==== WORKING DATA
-- main loop equivalence under the invariant
theorem pvLoop_eq (L : Nat) (E : List (Int × Int)) (dag pre : List (List Int))
    (hEr : ∀ e ∈ E, PySem.Raise.InRange L e.1 ∧ PySem.Raise.InRange L e.2)
    (hdagL : dag.length = L) (hpreL : pre.length = L)
    (hdag : ∀ j, dag.getD j [] = (E.filter (fun e => pvNidx L e.1 = j)).map (·.2))
    (hpre : ∀ j, pre.getD j [] = (E.filter (fun e => pvNidx L e.2 = j)).map (·.1))
    (ops : List (Int × Int)) (ind cnt : List Int)
    (hops : ∀ p ∈ ops, PySem.Raise.InRange L p.2)
    (hindL : ind.length = L) (hcntL : cnt.length = L)
    (hcnt : ∀ j, 0 ≤ cnt.getD j 0)
    (hind : ∀ j, ind.getD j 0 = pvIndVal L E cnt j) :
    pvLoopA dag ops ind cnt = pvLoopB pre ops cnt := by
  revert hops hindL hcntL hcnt hind
  induction ops generalizing ind cnt with
  | nil => intro _ _ _ _ _; rfl
  | cons p rest ih =>
    intro hops hindL hcntL hcnt hind
    obtain ⟨op, n⟩ := p
    have hn : PySem.Raise.InRange L n := hops (op, n) (by simp)
    have hL : 0 < L := pvInRange_pos _ _ hn
    set m := pvNidx L n with hmdef
    have hm : m < L := pvNidx_lt _ _ hL
    have hmc : m < cnt.length := by omega
    have hrest : ∀ p ∈ rest, PySem.Raise.InRange L p.2 := fun p hp => hops p (by simp [hp])
    have hgcnt : PySem.List.pyGetD cnt n 0 = cnt.getD m 0 := by
      rw [pvGetD_eq cnt n 0 (by rw [hcntL]; exact hn), hcntL]
    have hscnt : ∀ w, PySem.List.pySetD cnt n w = cnt.set m w := by
      intro w; rw [pvSetD_eq cnt n w (by rw [hcntL]; exact hn), hcntL]
    have hgind : PySem.List.pyGetD ind n 0 = ind.getD m 0 := by
      rw [pvGetD_eq ind n 0 (by rw [hindL]; exact hn), hindL]
    have hgdag : PySem.List.pyGetD dag n [] = (E.filter (fun e => pvNidx L e.1 = m)).map (·.2) := by
      rw [pvGetD_eq dag n [] (by rw [hdagL]; exact hn), hdagL, hdag]
    have hgpre : PySem.List.pyGetD pre n [] = (E.filter (fun e => pvNidx L e.2 = m)).map (·.1) := by
      rw [pvGetD_eq pre n [] (by rw [hpreL]; exact hn), hpreL, hpre]
    have hgset : ∀ w, PySem.List.pyGetD (cnt.set m w) n 0 = w := by
      intro w
      rw [pvGetD_eq (cnt.set m w) n 0 (by simp only [List.length_set]; rw [hcntL]; exact hn)]
      simp only [List.length_set, hcntL, ← hmdef]
      exact pvGetD_set_self _ _ _ _ hmc
    have hcnt' : ∀ w, 0 ≤ w → ∀ j, 0 ≤ (cnt.set m w).getD j 0 := by
      intro w hw j
      by_cases hjm : m = j
      · subst hjm; rw [pvGetD_set_self _ _ _ _ hmc]; exact hw
      · rw [pvGetD_set_ne _ _ _ _ _ hjm]; exact hcnt j
    have hsetL : ∀ w, (cnt.set m w).length = L := by intro w; simp [hcntL]
    simp only [pvLoopA, pvLoopB]
    by_cases hop : op = 1
    · rw [if_pos hop, if_pos hop]
      have hcondA : (0 < PySem.List.pyGetD ind n 0) ↔
          ¬ ((PySem.List.pyGetD pre n []).all
              (fun p => decide (0 < PySem.List.pyGetD cnt p 0)) = true) := by
        rw [hgind, hind m, hgpre]
        unfold pvIndVal
        rw [List.all_map]
        constructor
        · intro hpos hall
          rw [List.all_eq_true] at hall
          obtain ⟨e, he, hpe⟩ := List.countP_pos_iff.mp (by exact_mod_cast hpos)
          have he1 : PySem.Raise.InRange L e.1 := (hEr e (List.mem_of_mem_filter he)).1
          have h2 := hall e he
          simp only [Function.comp] at h2
          rw [pvGetD_eq cnt e.1 0 (by rw [hcntL]; exact he1), hcntL] at h2
          simp only [decide_eq_true_eq] at h2 hpe
          omega
        · intro hnall
          by_contra hnot
          apply hnall
          rw [List.all_eq_true]
          intro e he
          have he1 : PySem.Raise.InRange L e.1 := (hEr e (List.mem_of_mem_filter he)).1
          simp only [Function.comp]
          rw [pvGetD_eq cnt e.1 0 (by rw [hcntL]; exact he1), hcntL]
          have hzero : (E.filter (fun e => pvNidx L e.2 = m)).countP
              (fun e => decide (cnt.getD (pvNidx L e.1) 0 = 0)) = 0 := by omega
          have h3 := List.countP_eq_zero.mp hzero e he
          simp only [decide_eq_true_eq] at h3 ⊢
          have h4 := hcnt (pvNidx L e.1)
          omega
      by_cases hA : 0 < PySem.List.pyGetD ind n 0
      · rw [if_pos hA, if_pos (hcondA.mp hA)]
      · rw [if_neg hA, if_neg (fun hB => hA (hcondA.mpr hB))]
        rw [hscnt, hgcnt, hgset]
        by_cases hz : cnt.getD m 0 = 0
        · rw [if_pos (by omega)]
          rw [hgdag]
          obtain ⟨hl, hg⟩ := pvFold_ind L E ind cnt m hm hindL hcntL hEr hind
            (cnt.getD m 0 + 1) (-1) (by rw [if_neg (by omega), if_pos hz]; ring)
          simp only [sub_eq_add_neg] at *
          exact ih _ _ hrest (by rw [hl, hindL]) (hsetL _) (hcnt' _ (by omega)) hg
        · rw [if_neg (by omega)]
          have hsame := pvIndVal_set_same L E cnt m (cnt.getD m 0 + 1) hcntL hm
            (by have h0 := hcnt m; constructor <;> intro h <;> [omega; (exact absurd h hz)])
          exact ih _ _ hrest hindL (hsetL _) (hcnt' _ (by have := hcnt m; omega))
            (fun j => by rw [hind j, hsame j])
    · rw [if_neg hop, if_neg hop, hgcnt]
      by_cases hz0 : cnt.getD m 0 = 0
      · rw [if_pos hz0, if_pos hz0]
      · rw [if_neg hz0, if_neg hz0]
        rw [hscnt, hgset]
        by_cases hz1 : cnt.getD m 0 = 1
        · rw [if_pos (by omega)]
          rw [hgdag]
          obtain ⟨hl, hg⟩ := pvFold_ind L E ind cnt m hm hindL hcntL hEr hind
            (cnt.getD m 0 - 1) 1 (by rw [if_pos (by omega), if_neg hz0]; ring)
          simp only [sub_eq_add_neg] at *
          exact ih _ _ hrest (by rw [hl, hindL]) (hsetL _) (hcnt' _ (by omega)) hg
        · rw [if_neg (by omega)]
          have hsame := pvIndVal_set_same L E cnt m (cnt.getD m 0 - 1) hcntL hm
            (by constructor <;> intro h <;> omega)
          exact ih _ _ hrest hindL (hsetL _) (hcnt' _ (by have := hcnt m; omega))
            (fun j => by rw [hind j, hsame j])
========
> DESCRIPTION OF THE TASK
Both the line containing "have hgpre : PySem.List.pyGetD" and the line containing "simp only [List.length_set, hcntL, ←" belong in the answer. Print them and every line above that falls between them exactly, and no others.

> TASK ANSWER
    have hgpre : PySem.List.pyGetD pre n [] = (E.filter (fun e => pvNidx L e.2 = m)).map (·.1) := by
      rw [pvGetD_eq pre n [] (by rw [hpreL]; exact hn), hpreL, hpre]
    have hgset : ∀ w, PySem.List.pyGetD (cnt.set m w) n 0 = w := by
      intro w
      rw [pvGetD_eq (cnt.set m w) n 0 (by simp only [List.length_set]; rw [hcntL]; exact hn)]
      simp only [List.length_set, hcntL, ← hmdef]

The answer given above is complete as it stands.